-- pv_equiv track=rewrite | github.com/DiegoMarquesETI/PENDU | PENDULE.py | Underscore
-- ===== SOURCE A (Python) =====
-- def Underscore(Mot):
--     L1 = Mot[0]
--     MotModif=""
--     for lettre in Mot :
--         if lettre == L1:
--             MotModif += L1
--         else :
--             MotModif += "_"
--     return MotModif
-- ===== SOURCE B (Python) =====
-- def Underscore(Mot):
--     L1 = Mot[0]
--     table = {ord(c): '_' for c in set(Mot) if c != L1}
--     return Mot.translate(table)
-- ===== Notes on version B (the rewrite author's own statement) =====
-- stated objective: idiomatic
-- what changed: Replaces the accumulating conditional loop with building a translation table over the distinct characters differing from the first letter, then one str.translate pass.
import Mathlib
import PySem

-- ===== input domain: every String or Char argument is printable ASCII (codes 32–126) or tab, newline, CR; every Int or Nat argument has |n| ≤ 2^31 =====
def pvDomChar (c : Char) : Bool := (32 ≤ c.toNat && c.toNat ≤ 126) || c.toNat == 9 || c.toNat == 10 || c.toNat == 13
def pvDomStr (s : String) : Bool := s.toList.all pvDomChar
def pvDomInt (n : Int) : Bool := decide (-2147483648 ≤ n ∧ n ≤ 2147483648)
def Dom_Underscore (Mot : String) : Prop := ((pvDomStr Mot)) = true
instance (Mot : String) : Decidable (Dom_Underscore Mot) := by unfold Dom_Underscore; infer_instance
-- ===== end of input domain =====

-- B replaces A's accumulating conditional loop with a translation table over the distinct
-- characters differing from the first letter, applied in one translate pass (idiomatic).

-- ===== PORT A =====
def Underscore (Mot : String) : String :=
  match PySem.Str.pyGet? Mot 0 with
  | none => ""    -- unreachable under Pre_ (Python raises IndexError)
  | some L1 =>
    String.mk (Mot.toList.foldl
      (fun MotModif lettre => if lettre == L1 then MotModif ++ [L1] else MotModif ++ ['_']) [])

-- ===== PORT B =====
def Underscore_alt (Mot : String) : String :=
  match PySem.Str.pyGet? Mot 0 with
  | none => ""    -- unreachable under Pre_ (Python raises IndexError)
  | some L1 =>
    -- table = {ord(c): '_' for c in set(Mot) if c != L1}; then Mot.translate(table)
    let table : PySem.Set Char := (PySem.Set.ofList Mot.toList).filter (fun c => c != L1)
    String.mk (Mot.toList.map (fun c => if PySem.Set.contains table c then '_' else c))

-- ===== PRECONDITION & SPEC =====
-- Pre_ excludes exactly the empty string, on which Mot[0] raises IndexError in A (and in B).
def Pre_Underscore (Mot : String) : Prop := Mot ≠ ""
instance (Mot : String) : Decidable (Pre_Underscore Mot) := by unfold Pre_Underscore; infer_instance
def pvWitness_Underscore : String := "hello"

def Spec_Underscore (Mot : String) (out : String) : Prop := out = Underscore_alt Mot
instance (Mot : String) (out : String) : Decidable (Spec_Underscore Mot out) := by unfold Spec_Underscore; infer_instance

-- ===== CLAIM (what is proved, stated in full; the proofs are below) =====
def Claim_equal_Underscore : Prop := ∀ (Mot : String), Dom_Underscore Mot → Pre_Underscore Mot → Spec_Underscore Mot (Underscore Mot)

-- ===== LEMMAS AND PROOFS =====

-- A's loop builds exactly the per-character map: L1 for a match, '_' otherwise.
theorem underscore_foldl_eq_map (l : List Char) (L1 : Char) (acc : List Char) :
    l.foldl (fun MotModif lettre => if lettre == L1 then MotModif ++ [L1] else MotModif ++ ['_']) acc
      = acc ++ l.map (fun c => if c == L1 then L1 else '_') := by
  induction l generalizing acc with
  | nil => simp
  | cons x xs ih =>
    simp only [List.foldl_cons, List.map_cons, ih]
    by_cases h : x == L1 <;> simp [h]

-- membership in B's table, for characters of Mot
theorem mem_table_iff (l : List Char) (L1 c : Char) (hc : c ∈ l) :
    PySem.Set.contains ((PySem.Set.ofList l).filter (fun c => c != L1)) c = (c != L1) := by
  by_cases h : c = L1
  · subst h
    have h0 : PySem.Set.contains ((PySem.Set.ofList l).filter (fun d => d != c)) c = false := by
      rw [Bool.eq_false_iff]
      intro hcon
      have hm := List.mem_filter.mp ((PySem.Set.contains_iff _ _).mp hcon)
      simp at hm
    rw [h0, bne_self_eq_false]
  · have hmem : c ∈ (PySem.Set.ofList l).filter (fun d => d != L1) :=
      List.mem_filter.mpr ⟨(PySem.Set.mem_ofList _ _).mpr hc, by simp [h]⟩
    rw [(PySem.Set.contains_iff _ _).mpr hmem]
    simp [h]

-- ===== VERDICT (by name: the statement is the Claim_ definition above) =====
theorem Underscore_spec : Claim_equal_Underscore := by
  intro Mot _ _
  show Underscore Mot = Underscore_alt Mot
  unfold Underscore Underscore_alt
  cases hL : PySem.Str.pyGet? Mot 0 with
  | none => rfl
  | some L1 =>
    simp only [underscore_foldl_eq_map, List.nil_append]
    congr 1
    apply List.map_congr_left
    intro c hc
    rw [mem_table_iff Mot.toList L1 c hc]
    by_cases h : c = L1 <;> simp [h]
-- literal port of B's 'while stack' loop
def pvLoopB (g : PySem.Dict Int (PySem.Set Int)) (st : List Int) (cnt : Int) (vis : List Bool) :
    Int × List Bool :=
  match st with
  | [] => (cnt, vis)
  | x :: rest =>
    let r := pvInner (pvNbrs g x) rest cnt vis
    pvLoopB g r.1 r.2.1 r.2.2
  termination_by (pvFree vis, st.length)
  decreasing_by
    rcases pvInner_id_or_lt (pvNbrs g x) rest cnt vis with h | h
    · rw [pvInner_of_all_visited _ _ _ _ h]
      exact Prod.Lex.right _ (by simp)
    · exact Prod.Lex.left _ _ h

def pvExploreB (g : PySem.Dict Int (PySem.Set Int)) (vis : List Bool) (u : Int) :
    Int × List Bool :=
  pvLoopB g [u] 1 (pvMark vis u)

def getMaxNewEdges_alt (g_nodes : Int) (g_from : List Int) (g_to : List Int) (disconnected_nodes : List Int) : Int :=
  let graph := pvGraph g_from g_to
  let n := g_nodes
  let s := disconnected_nodes.foldl
    (fun (st : List Int × List Bool) ele =>
      let r := pvExploreB graph st.2 (ele - 1)
      (st.1 ++ [r.1], r.2))
    ([], List.replicate n.toNat false)
  let poss := s.1
  let left := n - poss.sum
  let ans := (PySem.List.max? (poss.map (fun ele => ele * left)) id).getD 0
  ((PySem.List.pyRange 0 n 1).foldl
    (fun (st : Int × List Bool) i =>
      if pvVis st.2 i = false then
        let r := pvExploreB graph st.2 i
        (st.1 - (r.1 - 1), r.2)
      else st)
    (ans, s.2)).1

--- Problem description ---
Please count the lines in the material above that hold the word "hmem", and give only the total.

--- Answer section ---
2